Data for analysis.
────────────────────

-- pv_equiv track=rewrite | github.com/IncognitoPeter/informatyka_korki | zestaw_4/zadania_lvl_1.py | factorial_base2dec
-- ===== SOURCE A (Python) =====
-- def factorial_base2dec(n):
--     liczba_10 = 0
--     mnoznik = 1
--     silnia = 1
--     wynik = 0
--     while n != 0:
--         liczba_10 += (n % 10) * mnoznik
--         n = n // 10
--         mnoznik *= silnia
--         silnia += 1
--     mnoznik = 1
--     while liczba_10 != 0:
--         cyfra = liczba_10 % 2
--         wynik += cyfra * mnoznik
--         liczba_10 = liczba_10 // 2
--         mnoznik *= 10
--     return wynik
-- ===== SOURCE B (Python) =====
-- def factorial_base2dec(n):
--     return _bin(_value(n, 1, 1))
--
--
-- def _value(n, f, k):
--     # sum of factorial-base digit contributions, recursively (no accumulator)
--     if n == 0:
--         return 0
--     return (n % 10) * f + _value(n // 10, f * k, k + 1)
--
--
-- def _bin(v):
--     # binary digits of v read as a base-10 number, built back-to-front
--     if v == 0:
--         return 0
--     return v % 2 + 10 * _bin(v // 2)
-- ===== Notes on version B (the rewrite author's own statement) =====
-- stated objective: simpler
-- what changed: Both accumulator while-loops are replaced by plain recursions: the factorial-base value is summed recursively without a running accumulator, and the binary-digits-as-decimal number is built back-to-front as d + 10*rec with no multiplier state.
import Mathlib
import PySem

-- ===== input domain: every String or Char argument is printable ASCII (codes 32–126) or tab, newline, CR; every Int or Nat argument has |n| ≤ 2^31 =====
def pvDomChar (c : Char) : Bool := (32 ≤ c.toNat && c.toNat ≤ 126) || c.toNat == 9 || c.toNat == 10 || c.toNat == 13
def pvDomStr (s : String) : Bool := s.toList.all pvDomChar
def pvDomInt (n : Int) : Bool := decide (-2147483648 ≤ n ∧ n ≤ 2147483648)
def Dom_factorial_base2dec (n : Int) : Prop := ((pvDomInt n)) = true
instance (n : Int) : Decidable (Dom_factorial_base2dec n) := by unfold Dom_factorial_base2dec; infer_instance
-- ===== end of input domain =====

-- B replaces A's two accumulator while-loops by two plain recursions (no multiplier
-- state in the binary step, the result built back-to-front); objective: simpler.

-- ===== PORT A =====
-- first while-loop: liczba_10 += (n % 10) * mnoznik; n //= 10; mnoznik *= silnia; silnia += 1
-- (the dite guard only makes the recursion total: for n > 0 it always holds; Python
-- loops forever on negative n, which Pre_ excludes)
def pvALoop1 (n liczba mnoznik silnia : Int) : Int :=
  if n = 0 then liczba
  else
    let liczba' := liczba + PySem.Int.mod n 10 * mnoznik
    let n' := PySem.Int.floordiv n 10
    if h : n'.natAbs < n.natAbs then pvALoop1 n' liczba' (mnoznik * silnia) (silnia + 1)
    else liczba'
termination_by n.natAbs
decreasing_by exact h

-- second while-loop: cyfra = liczba_10 % 2; wynik += cyfra * mnoznik; liczba_10 //= 2; mnoznik *= 10
def pvALoop2 (liczba wynik mnoznik : Int) : Int :=
  if liczba = 0 then wynik
  else
    let cyfra := PySem.Int.mod liczba 2
    let wynik' := wynik + cyfra * mnoznik
    let liczba' := PySem.Int.floordiv liczba 2
    if h : liczba'.natAbs < liczba.natAbs then pvALoop2 liczba' wynik' (mnoznik * 10)
    else wynik'
termination_by liczba.natAbs
decreasing_by exact h

def factorial_base2dec (n : Int) : Int :=
  pvALoop2 (pvALoop1 n 0 1 1) 0 1

-- ===== PORT B =====
-- _value(n, f, k): (n % 10) * f + _value(n // 10, f * k, k + 1), 0 at n = 0
def pvBValue (n f k : Int) : Int :=
  if n = 0 then 0
  else
    let n' := PySem.Int.floordiv n 10
    if h : n'.natAbs < n.natAbs then PySem.Int.mod n 10 * f + pvBValue n' (f * k) (k + 1)
    else 0
termination_by n.natAbs
decreasing_by exact h

-- _bin(v): v % 2 + 10 * _bin(v // 2), 0 at v = 0
def pvBBin (v : Int) : Int :=
  if v = 0 then 0
  else
    let v' := PySem.Int.floordiv v 2
    if h : v'.natAbs < v.natAbs then PySem.Int.mod v 2 + 10 * pvBBin v'
    else 0
termination_by v.natAbs
decreasing_by exact h

def factorial_base2dec_alt (n : Int) : Int :=
  pvBBin (pvBValue n 1 1)

-- ===== PRECONDITION & SPEC =====
-- Pre_ excludes n < 0, where Python A's first while-loop never terminates (n //= 10 stalls at -1).
def Pre_factorial_base2dec (n : Int) : Prop := 0 ≤ n
instance (n : Int) : Decidable (Pre_factorial_base2dec n) := by unfold Pre_factorial_base2dec; infer_instance
def pvWitness_factorial_base2dec : Int := 201

def Spec_factorial_base2dec (n : Int) (out : Int) : Prop := out = factorial_base2dec_alt n
instance (n : Int) (out : Int) : Decidable (Spec_factorial_base2dec n out) := by unfold Spec_factorial_base2dec; infer_instance

-- ===== CLAIM (what is proved, stated in full; the proofs are below) =====
def Claim_equal_factorial_base2dec : Prop := ∀ (n : Int), Dom_factorial_base2dec n → Pre_factorial_base2dec n → Spec_factorial_base2dec n (factorial_base2dec n)

-- ===== LEMMAS AND PROOFS =====

lemma pv_dec10 (n : Int) (hn : 0 < n) :
    (PySem.Int.floordiv n 10).natAbs < n.natAbs ∧ 0 ≤ PySem.Int.floordiv n 10 := by
  rw [PySem.Int.floordiv_eq_ediv_of_pos (by norm_num)]
  omega

lemma pv_dec2 (n : Int) (hn : 0 < n) :
    (PySem.Int.floordiv n 2).natAbs < n.natAbs ∧ 0 ≤ PySem.Int.floordiv n 2 := by
  rw [PySem.Int.floordiv_eq_ediv_of_pos (by norm_num)]
  omega

lemma pv_loop1_eq (N : Nat) :
    ∀ (n : Int), n.natAbs ≤ N → 0 ≤ n → ∀ acc m s,
      pvALoop1 n acc m s = acc + pvBValue n m s := by
  induction N with
  | zero =>
    intro n h1 h2 acc m s
    have hn : n = 0 := by omega
    subst hn
    rw [pvALoop1.eq_def, pvBValue.eq_def]
    simp
  | succ N ih =>
    intro n h1 h2 acc m s
    by_cases hn : n = 0
    · subst hn; rw [pvALoop1.eq_def, pvBValue.eq_def]; simp
    · have hpos : 0 < n := by omega
      obtain ⟨hlt, hge⟩ := pv_dec10 n hpos
      rw [pvALoop1.eq_def, pvBValue.eq_def]
      simp only [hn, hlt, dif_pos, if_false]
      rw [ih _ (by omega) hge]
      ring

lemma pv_loop2_eq (N : Nat) :
    ∀ (v : Int), v.natAbs ≤ N → 0 ≤ v → ∀ w m,
      pvALoop2 v w m = w + m * pvBBin v := by
  induction N with
  | zero =>
    intro v h1 h2 w m
    have hv : v = 0 := by omega
    subst hv
    rw [pvALoop2.eq_def, pvBBin.eq_def]
    simp
  | succ N ih =>
    intro v h1 h2 w m
    by_cases hv : v = 0
    · subst hv; rw [pvALoop2.eq_def, pvBBin.eq_def]; simp
    · have hpos : 0 < v := by omega
      obtain ⟨hlt, hge⟩ := pv_dec2 v hpos
      rw [pvALoop2.eq_def, pvBBin.eq_def]
      simp only [hv, hlt, dif_pos, if_false]
      rw [ih _ (by omega) hge]
      ring

lemma pv_bvalue_nonneg (N : Nat) :
    ∀ (n : Int), n.natAbs ≤ N → 0 ≤ n → ∀ f k, 0 ≤ f → 0 ≤ k →
      0 ≤ pvBValue n f k := by
  induction N with
  | zero =>
    intro n h1 h2 f k hf hk
    have hn : n = 0 := by omega
    subst hn
    rw [pvBValue.eq_def]; simp
  | succ N ih =>
    intro n h1 h2 f k hf hk
    by_cases hn : n = 0
    · subst hn; rw [pvBValue.eq_def]; simp
    · have hpos : 0 < n := by omega
      obtain ⟨hlt, hge⟩ := pv_dec10 n hpos
      rw [pvBValue.eq_def]
      simp only [hn, hlt, dif_pos, if_false]
      have hmod : 0 ≤ PySem.Int.mod n 10 := PySem.Int.mod_nonneg n (by norm_num)
      have := ih _ (by omega) hge (f * k) (k + 1) (by positivity) (by omega)
      nlinarith

-- ===== VERDICT (by name: the statement is the Claim_ definition above) =====
theorem factorial_base2dec_spec : Claim_equal_factorial_base2dec := by
  intro n _ hpre
  unfold Spec_factorial_base2dec factorial_base2dec factorial_base2dec_alt
  rw [pv_loop1_eq n.natAbs n (le_refl _) hpre 0 1 1]
  have hval : 0 ≤ pvBValue n 1 1 :=
    pv_bvalue_nonneg n.natAbs n (le_refl _) hpre 1 1 (by norm_num) (by norm_num)
  rw [pv_loop2_eq (0 + pvBValue n 1 1).natAbs _ (le_refl _) (by omega) 0 1]
  simp
-- pv_equiv track=rewrite | github.com/vrvrakk/VKK_Attention | Attention.py | categorize_conflicting_trials
-- ===== SOURCE A (Python) =====
-- def categorize_conflicting_trials(trials_dur1, trials_dur2):
--     # now creating the rolling window:
--     equal_trials = []
--     previous_trials = []
--     next_trials = []
--
--     # Populate the collections based on conditions
--     for index1, trial1, t1_onset, _, t1_offset in trials_dur1:
--         for index2, trial2, t2_onset, _, t2_offset in trials_dur2:
--             if t1_onset <= t2_offset and t1_offset >= t2_onset:
--                 if trial1 == trial2:
--                     equal_trials.append((index1, trial1, index2, trial2))
--                 if index2 > 0 and trial1 == trials_dur2[index2 - 1][1]:
--                     previous_trials.append((index1, trial1, index2 - 1, trials_dur2[index2 - 1][1]))
--                 if index2 < len(trials_dur2) - 1 and trial1 == trials_dur2[index2 + 1][1]:
--                     next_trials.append((index1, trial1, index2 + 1, trials_dur2[index2 + 1][1]))
--     return equal_trials, previous_trials, next_trials
-- ===== SOURCE B (Python) =====
-- def categorize_conflicting_trials(trials_dur1, trials_dur2):
--     n = len(trials_dur2)
--     # Pass 1: index trials_dur2 by trial value.  For each entry, register under the
--     # matching key the candidate record (window onset, window offset, out index, out trial)
--     # in one of three slots (equal / previous / next).
--     buckets = {}
--     for index2, trial2, t2_onset, _, t2_offset in trials_dur2:
--         buckets.setdefault(trial2, ([], [], []))[0].append((t2_onset, t2_offset, index2, trial2))
--         if index2 > 0:
--             p = trials_dur2[index2 - 1][1]
--             buckets.setdefault(p, ([], [], []))[1].append((t2_onset, t2_offset, index2 - 1, p))
--         if index2 < n - 1:
--             q = trials_dur2[index2 + 1][1]
--             buckets.setdefault(q, ([], [], []))[2].append((t2_onset, t2_offset, index2 + 1, q))
--     # Pass 2: each trial1 looks up only the candidates whose key equals its own trial
--     # value and keeps those whose window overlaps; no scan over all of trials_dur2.
--     equal_trials, previous_trials, next_trials = [], [], []
--     for index1, trial1, t1_onset, _, t1_offset in trials_dur1:
--         cands = buckets.get(trial1)
--         if cands is None:
--             continue
--         for on2, off2, j, t in cands[0]:
--             if t1_onset <= off2 and t1_offset >= on2:
--                 equal_trials.append((index1, trial1, j, t))
--         for on2, off2, j, t in cands[1]:
--             if t1_onset <= off2 and t1_offset >= on2:
--                 previous_trials.append((index1, trial1, j, t))
--         for on2, off2, j, t in cands[2]:
--             if t1_onset <= off2 and t1_offset >= on2:
--                 next_trials.append((index1, trial1, j, t))
--     return equal_trials, previous_trials, next_trials
-- ===== Notes on version B (the rewrite author's own statement) =====
-- stated objective: faster
-- what changed: B replaces A's nested scan by two staged passes: it first builds a hash index over trials_dur2 keyed by trial value (each entry registering equal/previous/next candidate records with their time windows), then each trials_dur1 entry looks up only the candidates with its own trial value and filters them by overlap, so the inner scan over all of trials_dur2 disappears.
-- outside the precondition, e.g. on categorize_conflicting_trials([], [(99, 0, 0, 0, 0)]): A returns ([], [], []), B raises IndexError
import Mathlib
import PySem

────────────────────

Repeat only the lines above, from the first line of the entries through the line that contains "-- stated objective: simpler", including both ends.

-- pv_equiv track=rewrite | github.com/IncognitoPeter/informatyka_korki | zestaw_4/zadania_lvl_1.py | factorial_base2dec
-- ===== SOURCE A (Python) =====
-- def factorial_base2dec(n):
--     liczba_10 = 0
--     mnoznik = 1
--     silnia = 1
--     wynik = 0
--     while n != 0:
--         liczba_10 += (n % 10) * mnoznik
--         n = n // 10
--         mnoznik *= silnia
--         silnia += 1
--     mnoznik = 1
--     while liczba_10 != 0:
--         cyfra = liczba_10 % 2
--         wynik += cyfra * mnoznik
--         liczba_10 = liczba_10 // 2
--         mnoznik *= 10
--     return wynik
-- ===== SOURCE B (Python) =====
-- def factorial_base2dec(n):
--     return _bin(_value(n, 1, 1))
--
--
-- def _value(n, f, k):
--     # sum of factorial-base digit contributions, recursively (no accumulator)
--     if n == 0:
--         return 0
--     return (n % 10) * f + _value(n // 10, f * k, k + 1)
--
--
-- def _bin(v):
--     # binary digits of v read as a base-10 number, built back-to-front
--     if v == 0:
--         return 0
--     return v % 2 + 10 * _bin(v // 2)
-- ===== Notes on version B (the rewrite author's own statement) =====
-- stated objective: simpler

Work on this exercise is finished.